Records excerpted from a collection
=== Section Start ===
-- pv_equiv track=rewrite | github.com/signavio/bpmn2constraints | bpmnsignal/compiler/bpmn_element_compiler.py | put_starting_tokens_in_front
-- ===== SOURCE A (Python) =====
-- def is_start(token):
--     """
--     Checks if object is start.
--     """
--     return token.get("is_start")
--
-- def put_starting_tokens_in_front(parsed_tokens):
--     """
--     Puts tokens marked as 'is_start' in the beginning of sequence.
--     """
--     new_tokens = []
--     starting_tokens = []
--
--     for token in parsed_tokens:
--         if is_start(token):
--             starting_tokens.append(token)
--         else:
--             new_tokens.append(token)
--
--     starting_tokens += new_tokens
--     return starting_tokens
-- ===== SOURCE B (Python) =====
-- def is_start(token):
--     """
--     Checks if object is start.
--     """
--     return token.get("is_start")
--
-- def put_starting_tokens_in_front(parsed_tokens):
--     """
--     Puts tokens marked as 'is_start' in the beginning of sequence.
--     Single stable sort keyed on start-ness: start tokens (key False) come
--     first, each group keeps its original relative order.
--     """
--     return sorted(parsed_tokens, key=lambda token: not is_start(token))
-- ===== Notes on version B (the rewrite author's own statement) =====
-- stated objective: idiomatic
-- what changed: Replaces the two-bucket partition loop with a single stable sort keyed on not-is_start, relying on sort stability to keep each group's original order.
import Mathlib
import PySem

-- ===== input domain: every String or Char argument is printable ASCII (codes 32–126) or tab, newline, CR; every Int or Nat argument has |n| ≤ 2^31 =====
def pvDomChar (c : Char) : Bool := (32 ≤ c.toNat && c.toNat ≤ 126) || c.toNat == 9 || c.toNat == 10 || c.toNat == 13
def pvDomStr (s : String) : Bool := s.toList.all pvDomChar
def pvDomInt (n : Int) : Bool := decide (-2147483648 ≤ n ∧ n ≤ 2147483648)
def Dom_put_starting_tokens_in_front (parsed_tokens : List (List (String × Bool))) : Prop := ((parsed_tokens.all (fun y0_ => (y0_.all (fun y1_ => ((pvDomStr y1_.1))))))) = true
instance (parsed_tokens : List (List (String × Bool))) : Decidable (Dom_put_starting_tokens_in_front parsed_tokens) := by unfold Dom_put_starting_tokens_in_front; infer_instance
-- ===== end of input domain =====

-- B replaces A's two-bucket partition loop by one stable sort keyed on not-is_start (idiomatic, same result).

-- ===== PORT A =====
-- helper is_start: token.get("is_start") — truthy iff the first "is_start" entry holds true
def isStartTok (token : List (String × Bool)) : Bool :=
  (PySem.Dict.get? (PySem.Dict.mk token) "is_start").getD false

def put_starting_tokens_in_front (parsed_tokens : List (List (String × Bool))) : List (List (String × Bool)) :=
  let acc := parsed_tokens.foldl
    (fun (acc : List (List (String × Bool)) × List (List (String × Bool))) token =>
      if isStartTok token then (acc.1 ++ [token], acc.2) else (acc.1, acc.2 ++ [token]))
    ([], [])
  acc.1 ++ acc.2

-- ===== PORT B =====
def put_starting_tokens_in_front_alt (parsed_tokens : List (List (String × Bool))) : List (List (String × Bool)) :=
  PySem.List.sorted parsed_tokens (fun token => !isStartTok token) false

-- ===== PRECONDITION & SPEC =====
def Spec_put_starting_tokens_in_front (parsed_tokens : List (List (String × Bool))) (out : List (List (String × Bool))) : Prop := out = put_starting_tokens_in_front_alt parsed_tokens
instance (parsed_tokens : List (List (String × Bool))) (out : List (List (String × Bool))) : Decidable (Spec_put_starting_tokens_in_front parsed_tokens out) := by unfold Spec_put_starting_tokens_in_front; infer_instance

-- ===== CLAIM (what is proved, stated in full; the proofs are below) =====
def Claim_equal_put_starting_tokens_in_front : Prop := ∀ (parsed_tokens : List (List (String × Bool))), Dom_put_starting_tokens_in_front parsed_tokens → Spec_put_starting_tokens_in_front parsed_tokens (put_starting_tokens_in_front parsed_tokens)

-- ===== LEMMAS AND PROOFS =====

-- inserting a true-key element lands at the very end (Bool order: nothing is above true)
theorem insertBy_true_of_key {α : Type} (k : α → Bool) (x : α) (hx : k x = true) :
    ∀ l : List α, PySem.List.insertBy (fun a b => decide (k a < k b)) x l = l ++ [x] := by
  intro l
  induction l with
  | nil => rfl
  | cons y ys ih =>
    simp only [PySem.List.insertBy, hx]
    cases hy : k y <;> simp [ih]

-- inserting a false-key element into (all-false s ++ all-true n) lands between the blocks
theorem insertBy_false_of_key {α : Type} (k : α → Bool) (x : α) (hx : k x = false) :
    ∀ (s n : List α), (∀ a ∈ s, k a = false) → (∀ a ∈ n, k a = true) →
      PySem.List.insertBy (fun a b => decide (k a < k b)) x (s ++ n) = s ++ x :: n := by
  intro s
  induction s with
  | nil =>
    intro n _ hn
    cases n with
    | nil => rfl
    | cons y ys =>
      have hy : k y = true := hn y (by simp)
      simp [PySem.List.insertBy, hx, hy]
  | cons a s ih =>
    intro n hs hn
    have ha : k a = false := hs a (by simp)
    simp only [List.cons_append, PySem.List.insertBy, hx, ha]
    simp [ih n (fun b hb => hs b (by simp [hb])) hn]

-- the insertion-sort loop keeps the two key-blocks: loop invariant
theorem sorted_loop_partition {α : Type} (k : α → Bool) :
    ∀ (xs s n : List α), (∀ a ∈ s, k a = false) → (∀ a ∈ n, k a = true) →
      xs.foldl (fun acc x => PySem.List.insertBy (fun a b => decide (k a < k b)) x acc) (s ++ n)
        = (s ++ xs.filter (fun x => !k x)) ++ (n ++ xs.filter (fun x => k x)) := by
  intro xs
  induction xs with
  | nil => intro s n _ _; simp
  | cons x xs ih =>
    intro s n hs hn
    simp only [List.foldl_cons]
    cases hx : k x with
    | false =>
      rw [insertBy_false_of_key k x hx s n hs hn]
      have hs' : ∀ a ∈ s ++ [x], k a = false := by
        intro a ha
        rcases List.mem_append.1 ha with h | h
        · exact hs a h
        · simp at h; simpa [h] using hx
      have hsx : s ++ x :: n = (s ++ [x]) ++ n := by simp
      rw [hsx, ih (s ++ [x]) n hs' hn]
      simp [hx]
    | true =>
      rw [insertBy_true_of_key k x hx (s ++ n)]
      have hn' : ∀ a ∈ n ++ [x], k a = true := by
        intro a ha
        rcases List.mem_append.1 ha with h | h
        · exact hn a h
        · simp at h; simpa [h] using hx
      have hnx : (s ++ n) ++ [x] = s ++ (n ++ [x]) := by simp
      rw [hnx, ih s (n ++ [x]) hs hn']
      simp [List.filter_cons, hx]

-- A's accumulator loop is the filter partition
theorem partition_loop (xs : List (List (String × Bool)))
    (s n : List (List (String × Bool))) :
    xs.foldl
      (fun (acc : List (List (String × Bool)) × List (List (String × Bool))) token =>
        if isStartTok token then (acc.1 ++ [token], acc.2) else (acc.1, acc.2 ++ [token]))
      (s, n)
      = (s ++ xs.filter (fun t => isStartTok t), n ++ xs.filter (fun t => !isStartTok t)) := by
  induction xs generalizing s n with
  | nil => simp
  | cons x xs ih =>
    simp only [List.foldl_cons]
    cases hx : isStartTok x <;> simp [hx, ih]

-- ===== VERDICT (by name: the statement is the Claim_ definition above) =====
theorem put_starting_tokens_in_front_spec : Claim_equal_put_starting_tokens_in_front := by
  intro xs _
  show put_starting_tokens_in_front xs = put_starting_tokens_in_front_alt xs
  unfold put_starting_tokens_in_front put_starting_tokens_in_front_alt PySem.List.sorted
  rw [partition_loop xs [] []]
  have := sorted_loop_partition (fun t => !isStartTok t) xs [] []
      (by simp) (by simp)
  have hif : (if (false : Bool) = true then (fun a b => decide ((!isStartTok b) < !isStartTok a))
      else fun a b => decide ((!isStartTok a) < !isStartTok b))
      = fun a b => decide ((!isStartTok a) < !isStartTok b) := rfl
  simp only [List.nil_append, hif] at this ⊢
  rw [this]
  simp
=== Section End ===
WHAT YOU NEED TO DO
The answer is the lines above between the line holding "cases hy : k y <;> simp [ih]" and the line holding "intro n hs hn", inclusive, each written out exactly, and no others.

WORKED SOLUTION
    cases hy : k y <;> simp [ih]

-- inserting a false-key element into (all-false s ++ all-true n) lands between the blocks
theorem insertBy_false_of_key {α : Type} (k : α → Bool) (x : α) (hx : k x = false) :
    ∀ (s n : List α), (∀ a ∈ s, k a = false) → (∀ a ∈ n, k a = true) →
      PySem.List.insertBy (fun a b => decide (k a < k b)) x (s ++ n) = s ++ x :: n := by
  intro s
  induction s with
  | nil =>
    intro n _ hn
    cases n with
    | nil => rfl
    | cons y ys =>
      have hy : k y = true := hn y (by simp)
      simp [PySem.List.insertBy, hx, hy]
  | cons a s ih =>
    intro n hs hn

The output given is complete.